1. 幸せを伝導されてとまどう、というか苦しいような存在である。
2. 例の赤い目の現象が起こると、愛の伝導が阻害される。


 という点で、ここに来てなお、「幸福の王子」の愛が伝導できない課題が描かれているキャラクターだと思うのです。

 「1」は第22話の、


 「ポカポカしてるのに胸が苦しい」(レジーナ)


 ですね。愛の伝導が「幸福の王子バッドエンド」回避の鍵だけど、愛が伝導されて苦しいような子もいる。これをどう超えていくのか。

 そして、「2」は、例の赤い目の現象は少し考察も書いてきましたが、何らかのかたちでキングジコチュー様が関わってる現象である点までは確かなのかなと。

 「親からの搾取」とか、そういうのを比喩してるのかな、とは何となく感じ始めています。
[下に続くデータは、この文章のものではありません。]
def pvRoundB (edges : List (Int × Int × Int)) (d : Int → Option Int) : Int → Option Int :=
  edges.foldl (fun d e => pvRelaxB (pvRelaxB d e.1 e.2.1 e.2.2) e.2.1 e.1 e.2.2) d

-- the port's inline Bellman-Ford body, re-expressed through pvRoundB (definitional)
theorem pvAltBody_eq (n : Int) (edges : List (Int × Int × Int)) (source : Int) :
    minimum_relay_time_alt n edges source =
      (if n < 2 then 0
      else if pvOkEdgesA n edges = true then
        if 1 ≤ source ∧ source ≤ n then
          let d0 : Int → Option Int := fun i => if i = source then some 0 else none
          let dB := (PySem.List.pyRange 0 (n-1)).foldl (fun d _ => pvRoundB edges d) d0
          if (PySem.List.pyRange 1 (n+1)).any (fun i => (dB i).isNone) then -1
          else 2 * (PySem.List.pyRange 1 (n+1)).foldl (fun acc i => acc + (dB i).getD 0) 0
        else 0
      else 0) := rfl

-- B-side: properties of the Bellman-Ford relaxation
theorem pvRelaxB_ne {d : Int → Option Int} {a b w x : Int} (hx : x ≠ b) :
    pvRelaxB d a b w x = d x := by
  unfold pvRelaxB
  by_cases hc : (match d a, d b with
      | none, _ => false
      | some _, none => true
      | some da, some db => decide (da + w < db)) = true
  · rw [if_pos hc]
    simp [hx]
  · rw [if_neg hc]

theorem pvRelaxB_mono (d : Int → Option Int) (a b w x : Int) :
    pvOLe (pvRelaxB d a b w x) (d x) := by
  by_cases hx : x = b
  · subst hx
    rcases hda : d a with _ | da
    · unfold pvRelaxB
      rw [hda]
      exact pvOLe_refl _
    · rcases hdb : d x with _ | db
      · exact pvOLe_none _
      · unfold pvRelaxB
        rw [hda, hdb]
        by_cases hlt : da + w < db
        · rw [if_pos (by simpa using hlt)]
          simp only [if_pos rfl, hda, hdb]
          simp [pvOLe]
          omega
        · rw [if_neg (by simpa using hlt)]
          rw [hdb]
          exact pvOLe_refl _

  · rw [pvRelaxB_ne hx]
    exact pvOLe_refl _

theorem pvRelaxB_post (d : Int → Option Int) (a b w : Int) :
    pvOLe (pvRelaxB d a b w b) (pvAddO (d a) w) := by
  rcases hda : d a with _ | da
  · simp [pvAddO, hda, pvOLe_none]
  · rcases hdb : d b with _ | db
    · unfold pvRelaxB
      rw [hda, hdb]
      simp only [if_pos rfl]
      simp [pvAddO, hda, pvOLe]
    · unfold pvRelaxB
      rw [hda, hdb]
      by_cases hlt : da + w < db
      · rw [if_pos (by simpa using hlt)]
        simp [pvAddO, hda, pvOLe]
      · rw [if_neg (by simpa using hlt)]
        rw [hdb]
        simp [pvAddO, pvOLe]
        omega

theorem pvRelaxB_upper {dA d : Int → Option Int} {a b w : Int}
    (hb : pvOLe (dA b) (pvAddO (dA a) w)) (hd : ∀ x, pvOLe (dA x) (d x)) :
    ∀ x, pvOLe (dA x) (pvRelaxB d a b w x) := by
  intro x
  by_cases hx : x = b
  · subst hx
    rcases hda : d a with _ | da
    · unfold pvRelaxB
      rw [hda]
      exact hd x
    · unfold pvRelaxB
      rw [hda]
      rcases hdb : d x with _ | db
      · simp only [if_pos rfl]
        refine pvOLe_trans hb ?_
        have := hd a
        rw [hda] at this
        have h2 := pvOLe_addO_some (w := w) this
        simpa [hda] using h2
      · by_cases hlt : da + w < db
        · rw [if_pos (by simpa using hlt)]
          simp only [if_pos rfl]
          refine pvOLe_trans hb ?_
          have := hd a
          rw [hda] at this
          have h2 := pvOLe_addO_some (w := w) this
          simpa [hda] using h2
        · rw [if_neg (by simpa using hlt)]
          exact hd x
  · rw [pvRelaxB_ne hx]
    exact hd x

-- a single edge step of the round
theorem pvFoldB_mono (E : List (Int × Int × Int)) :
    ∀ (l : List (Int × Int × Int)) (d : Int → Option Int) (x : Int),
      pvOLe ((l.foldl (fun d e => pvRelaxB (pvRelaxB d e.1 e.2.1 e.2.2) e.2.1 e.1 e.2.2) d) x)
        (d x) := by
  intro l
  induction l with
  | nil => intro d x; exact pvOLe_refl _
  | cons e rest ih =>
    intro d x
    rw [List.foldl_cons]
    refine pvOLe_trans (ih _ x) ?_
    exact pvOLe_trans (pvRelaxB_mono _ _ _ _ _) (pvRelaxB_mono _ _ _ _ _)

theorem pvFoldB_post :
    ∀ (l : List (Int × Int × Int)) (d : Int → Option Int) (e : Int × Int × Int), e ∈ l →
      pvOLe ((l.foldl (fun d e => pvRelaxB (pvRelaxB d e.1 e.2.1 e.2.2) e.2.1 e.1 e.2.2) d) e.2.1)
          (pvAddO (d e.1) e.2.2) ∧
      pvOLe ((l.foldl (fun d e => pvRelaxB (pvRelaxB d e.1 e.2.1 e.2.2) e.2.1 e.1 e.2.2) d) e.1)
          (pvAddO (d e.2.1) e.2.2) := by
  intro l
  induction l with
  | nil => intro d e he; simp at he
  | cons e0 rest ih =>
    intro d e he
    rw [List.foldl_cons]
    rcases List.mem_cons.mp he with rfl | he
    · constructor
      · refine pvOLe_trans (pvFoldB_mono rest rest _ _) ?_
        refine pvOLe_trans (pvRelaxB_mono _ _ _ _ _) (pvRelaxB_post _ _ _ _)
      · refine pvOLe_trans (pvFoldB_mono rest rest _ _) ?_
        refine pvOLe_trans (pvRelaxB_post _ _ _ _) ?_
        exact pvAddO_mono (pvRelaxB_mono _ _ _ _ _)
    · obtain ⟨h1, h2⟩ := ih _ e he
      have hmono : ∀ x, pvOLe ((pvRelaxB (pvRelaxB d e0.1 e0.2.1 e0.2.2) e0.2.1 e0.1 e0.2.2) x) (d x) :=
        fun x => pvOLe_trans (pvRelaxB_mono _ _ _ _ _) (pvRelaxB_mono _ _ _ _ _)
      exact ⟨pvOLe_trans h1 (pvAddO_mono (hmono _)), pvOLe_trans h2 (pvAddO_mono (hmono _))⟩

theorem pvRoundB_mono (E : List (Int × Int × Int)) (d : Int → Option Int) (x : Int) :
    pvOLe (pvRoundB E d x) (d x) := pvFoldB_mono E E d x

theorem pvRoundB_postU {E : List (Int × Int × Int)} {d : Int → Option Int} {a b w : Int}
    (he : pvEdgeU E a b w) : pvOLe (pvRoundB E d b) (pvAddO (d a) w) := by
  rcases he with he | he
  · exact (pvFoldB_post E d (a, b, w) he).1
  · exact (pvFoldB_post E d (b, a, w) he).2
幸せの王子が愛を伝導しようとしても、それよりも強力な親からの搾取を受けていて受け取れない、という子は、あり得る。

 理想的に「幸せの王子」マナさんから受け取った愛を糧に強くなってみせたありすが描かれる第33話が、「ありすパパがありすの意志を尊重する話」でもあるのに対して、赤い目現象でマナさんからの愛が無効化されてしまう時のレジーナが、キングジコチュー様から自分の意志を奪われてるかのようなのは、対照になってる気がするのですね。それを、どう乗り越えていくのか。

 という訳で、「幸福の王子バッドエンド」を回避して「楽しい未来」をみんなで掴むまでには、かなりの分岐条件は超えてきたのだけどまだ劇中に課題もある。『ドキドキ!プリキュア』、終盤戦も楽しみです。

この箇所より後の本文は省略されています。